=== Section Start ===

-- pv_equiv track=rewrite | github.com/facebookresearch/BELA | bela/utils/utils.py | get_entity_spans_pre_processing
-- ===== SOURCE A (Python) =====
-- def get_entity_spans_pre_processing(sentences):
--     return [
--         (
--             " {} ".format(sent)
--             .replace("\xa0", " ")
--             .replace("{", "(")
--             .replace("}", ")")
--             .replace("[", "(")
--             .replace("]", ")")
--         )
--         for sent in sentences
--     ]
-- ===== SOURCE B (Python) =====
-- _REPL = {"\xa0": " ", "{": "(", "}": ")", "[": "(", "]": ")"}
--
--
-- def get_entity_spans_pre_processing(sentences):
--     # Single explicit pass per sentence with an accumulator (pad + substitute
--     # character by character), instead of format + five whole-string replace scans.
--     out = []
--     for sent in sentences:
--         buf = [" "]
--         for ch in sent:
--             buf.append(_REPL.get(ch, ch))
--         buf.append(" ")
--         out.append("".join(buf))
--     return out
-- ===== Notes on version B (the rewrite author's own statement) =====
-- stated objective: alternative
-- what changed: Replaces format-padding plus five sequential whole-string .replace scans with one explicit character-by-character loop that pads and substitutes via a dict lookup into an accumulated buffer joined once.
import Mathlib
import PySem

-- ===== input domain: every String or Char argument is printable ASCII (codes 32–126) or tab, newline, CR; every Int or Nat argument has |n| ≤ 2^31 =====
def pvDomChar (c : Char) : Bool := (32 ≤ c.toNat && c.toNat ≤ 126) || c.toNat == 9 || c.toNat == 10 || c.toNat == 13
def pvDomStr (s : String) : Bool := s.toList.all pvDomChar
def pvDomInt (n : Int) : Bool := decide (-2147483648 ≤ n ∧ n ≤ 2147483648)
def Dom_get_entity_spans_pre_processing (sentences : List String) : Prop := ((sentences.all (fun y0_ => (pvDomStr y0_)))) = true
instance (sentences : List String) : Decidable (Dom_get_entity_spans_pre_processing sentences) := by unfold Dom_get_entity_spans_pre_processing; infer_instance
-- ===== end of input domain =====

-- B replaces format + five whole-string .replace scans with one explicit per-character
-- accumulator loop (pad, dict-lookup substitution, join once); same output.

-- ===== PORT A =====
-- " {} ".format(sent) followed by five chained .replace calls, in source order.
def get_entity_spans_pre_processing (sentences : List String) : List String :=
  sentences.map (fun sent =>
    PySem.Str.replace
      (PySem.Str.replace
        (PySem.Str.replace
          (PySem.Str.replace
            (PySem.Str.replace (String.ofList (' ' :: sent.toList ++ [' '])) "\u00A0" " ")
            "{" "(")
          "}" ")")
        "[" "(")
      "]" ")")

-- ===== PORT B =====
-- Source B's module-level substitution dict _REPL
def pvRepl : PySem.Dict Char Char :=
  PySem.Dict.ofList [('\u00A0', ' '), ('{', '('), ('}', ')'), ('[', '('), (']', ')')]

-- explicit loops of Source B: outer accumulator over sentences, inner accumulator over chars
def get_entity_spans_pre_processing_alt (sentences : List String) : List String :=
  sentences.foldl
    (fun out sent =>
      out ++ [String.ofList
        ((sent.toList.foldl (fun buf ch => buf ++ [PySem.Dict.getD pvRepl ch ch]) [' ']) ++ [' '])])
    []

-- ===== PRECONDITION & SPEC =====
def Spec_get_entity_spans_pre_processing (sentences : List String) (out : List String) : Prop := out = get_entity_spans_pre_processing_alt sentences
instance (sentences : List String) (out : List String) : Decidable (Spec_get_entity_spans_pre_processing sentences out) := by unfold Spec_get_entity_spans_pre_processing; infer_instance

-- ===== CLAIM (what is proved, stated in full; the proofs are below) =====
def Claim_equal_get_entity_spans_pre_processing : Prop := ∀ (sentences : List String), Dom_get_entity_spans_pre_processing sentences → Spec_get_entity_spans_pre_processing sentences (get_entity_spans_pre_processing sentences)

-- ===== LEMMAS AND PROOFS =====

-- the pointwise substitution both programs implement
def pvTr (c : Char) : Char :=
  if c = '\u00A0' then ' '
  else if c = '{' then '('
  else if c = '}' then ')'
  else if c = '[' then '('
  else if c = ']' then ')'
  else c

-- single-char replace's worker is a map over the remaining characters (fuel ≥ length)
theorem replace_go_single (a b : Char) (l acc : List Char) (fuel : Nat) (h : l.length ≤ fuel) :
    PySem.Chars.replace.go [a] [b] fuel l acc
      = acc.reverse ++ l.map (fun c => if c = a then b else c) := by
  induction l generalizing fuel acc with
  | nil =>
      cases fuel <;> simp [PySem.Chars.replace.go]
  | cons c t ih =>
      cases fuel with
      | zero => simp at h
      | succ fuel =>
          simp only [List.length_cons, Nat.succ_le_succ_iff] at h
          by_cases hc : c = a
          · subst hc
            simp only [PySem.Chars.replace.go, List.isPrefixOf, BEq.rfl, Bool.true_and,
              List.isPrefixOf_nil_left, if_true, List.length_singleton, List.drop_succ_cons,
              List.drop_zero, List.reverse_cons, List.reverse_nil, List.nil_append,
              List.singleton_append]
            rw [ih (b :: acc) fuel h]
            simp
          · have hpre : [a].isPrefixOf (c :: t) = false := by
              simp [List.isPrefixOf]
              exact fun he => (hc he.symm).elim
            simp only [PySem.Chars.replace.go, hpre, Bool.false_eq_true, if_false]
            rw [ih (c :: acc) fuel h]
            simp [hc]

-- single-char replace = map of a pointwise substitution
theorem replace_single (a b : Char) (l : List Char) :
    PySem.Chars.replace l [a] [b] = l.map (fun c => if c = a then b else c) := by
  simp [PySem.Chars.replace, replace_go_single a b l [] l.length (le_refl _)]

theorem str_replace_single (a b : Char) (l : List Char) :
    PySem.Str.replace (String.ofList l) (String.ofList [a]) (String.ofList [b])
      = String.ofList (l.map (fun c => if c = a then b else c)) := by
  simp [PySem.Str.replace, replace_single]

-- the five substitutions compose to the pointwise substitution, on any character
theorem tr_compose (c : Char) :
    (fun x => if x = ']' then ')' else x)
      ((fun x => if x = '[' then '(' else x)
        ((fun x => if x = '}' then ')' else x)
          ((fun x => if x = '{' then '(' else x)
            ((fun x => if x = '\u00A0' then ' ' else x) c)))) = pvTr c := by
  unfold pvTr
  by_cases h1 : c = '\u00A0'
  · subst h1; decide
  · by_cases h2 : c = '{'
    · subst h2; decide
    · by_cases h3 : c = '}'
      · subst h3; decide
      · by_cases h4 : c = '['
        · subst h4; decide
        · by_cases h5 : c = ']'
          · subst h5; decide
          · simp [h1, h2, h3, h4, h5]

-- A's per-sentence value is the pointwise substitution of the padded characters
theorem one_sentence_A (sent : String) :
    PySem.Str.replace
      (PySem.Str.replace
        (PySem.Str.replace
          (PySem.Str.replace
            (PySem.Str.replace (String.ofList (' ' :: sent.toList ++ [' '])) "\u00A0" " ")
            "{" "(")
          "}" ")")
        "[" "(")
      "]" ")"
      = String.ofList ((' ' :: sent.toList ++ [' ']).map pvTr) := by
  have e1 := str_replace_single '\u00A0' ' ' (' ' :: sent.toList ++ [' '])
  rw [show ("\u00A0" : String) = String.ofList ['\u00A0'] from rfl,
      show (" " : String) = String.ofList [' '] from rfl,
      show ("{" : String) = String.ofList ['{'] from rfl,
      show ("(" : String) = String.ofList ['('] from rfl,
      show ("}" : String) = String.ofList ['}'] from rfl,
      show (")" : String) = String.ofList [')'] from rfl,
      show ("[" : String) = String.ofList ['['] from rfl,
      show ("]" : String) = String.ofList [']'] from rfl] at *
  rw [e1, str_replace_single, str_replace_single, str_replace_single, str_replace_single]
  simp only [List.map_map, Function.comp_def]
  exact congrArg String.ofList (List.map_congr_left (fun c _ => tr_compose c))

-- the dict lookup of Source B is the same pointwise substitution
theorem getD_repl (c : Char) : PySem.Dict.getD pvRepl c c = pvTr c := by
  unfold pvTr
  by_cases h1 : c = '\u00A0'
  · subst h1; decide
  · by_cases h2 : c = '{'
    · subst h2; decide
    · by_cases h3 : c = '}'
      · subst h3; decide
      · by_cases h4 : c = '['
        · subst h4; decide
        · by_cases h5 : c = ']'
          · subst h5; decide
          · have hmk : pvRepl = PySem.Dict.mk
                [('\u00A0', ' '), ('{', '('), ('}', ')'), ('[', '('), (']', ')')] := by decide
            simp only [h1, h2, h3, h4, h5, if_false]
            simp [hmk, PySem.Dict.getD, PySem.Dict.get?_mk_cons,
              Ne.symm h1, Ne.symm h2, Ne.symm h3, Ne.symm h4, Ne.symm h5,
              PySem.Dict.get?]

-- the inner accumulator loop is a map
theorem inner_loop (l acc : List Char) :
    l.foldl (fun buf ch => buf ++ [PySem.Dict.getD pvRepl ch ch]) acc = acc ++ l.map pvTr := by
  induction l generalizing acc with
  | nil => simp
  | cons c t ih => rw [List.foldl_cons, ih]; simp [getD_repl]

-- the outer accumulator loop is a map
theorem outer_loop (g : String → String) (l : List String) (acc : List String) :
    l.foldl (fun out s => out ++ [g s]) acc = acc ++ l.map g := by
  induction l generalizing acc with
  | nil => simp
  | cons s t ih => rw [List.foldl_cons, ih]; simp

theorem alt_eq_map (sentences : List String) :
    get_entity_spans_pre_processing_alt sentences
      = sentences.map (fun sent => String.ofList ((' ' :: sent.toList ++ [' ']).map pvTr)) := by
  unfold get_entity_spans_pre_processing_alt
  rw [outer_loop]
  simp only [List.nil_append]
  refine List.map_congr_left (fun sent _ => ?_)
  rw [inner_loop]
  have hsp : pvTr ' ' = ' ' := by decide
  simp [hsp]

-- ===== VERDICT (by name: the statement is the Claim_ definition above) =====
theorem get_entity_spans_pre_processing_spec : Claim_equal_get_entity_spans_pre_processing := by
  intro sentences _
  unfold Spec_get_entity_spans_pre_processing
  rw [alt_eq_map]
  unfold get_entity_spans_pre_processing
  exact List.map_congr_left (fun sent _ => one_sentence_A sent)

=== Section End ===

- EXERCISE AIM
Wherever a line in the entries above holds "toList", copy that line.

- WRITTEN ANSWER
def pvDomStr (s : String) : Bool := s.toList.all pvDomChar
            (PySem.Str.replace (String.ofList (' ' :: sent.toList ++ [' '])) "\u00A0" " ")
        ((sent.toList.foldl (fun buf ch => buf ++ [PySem.Dict.getD pvRepl ch ch]) [' ']) ++ [' '])])
            (PySem.Str.replace (String.ofList (' ' :: sent.toList ++ [' '])) "\u00A0" " ")
      = String.ofList ((' ' :: sent.toList ++ [' ']).map pvTr) := by
  have e1 := str_replace_single '\u00A0' ' ' (' ' :: sent.toList ++ [' '])
      = sentences.map (fun sent => String.ofList ((' ' :: sent.toList ++ [' ']).map pvTr)) := by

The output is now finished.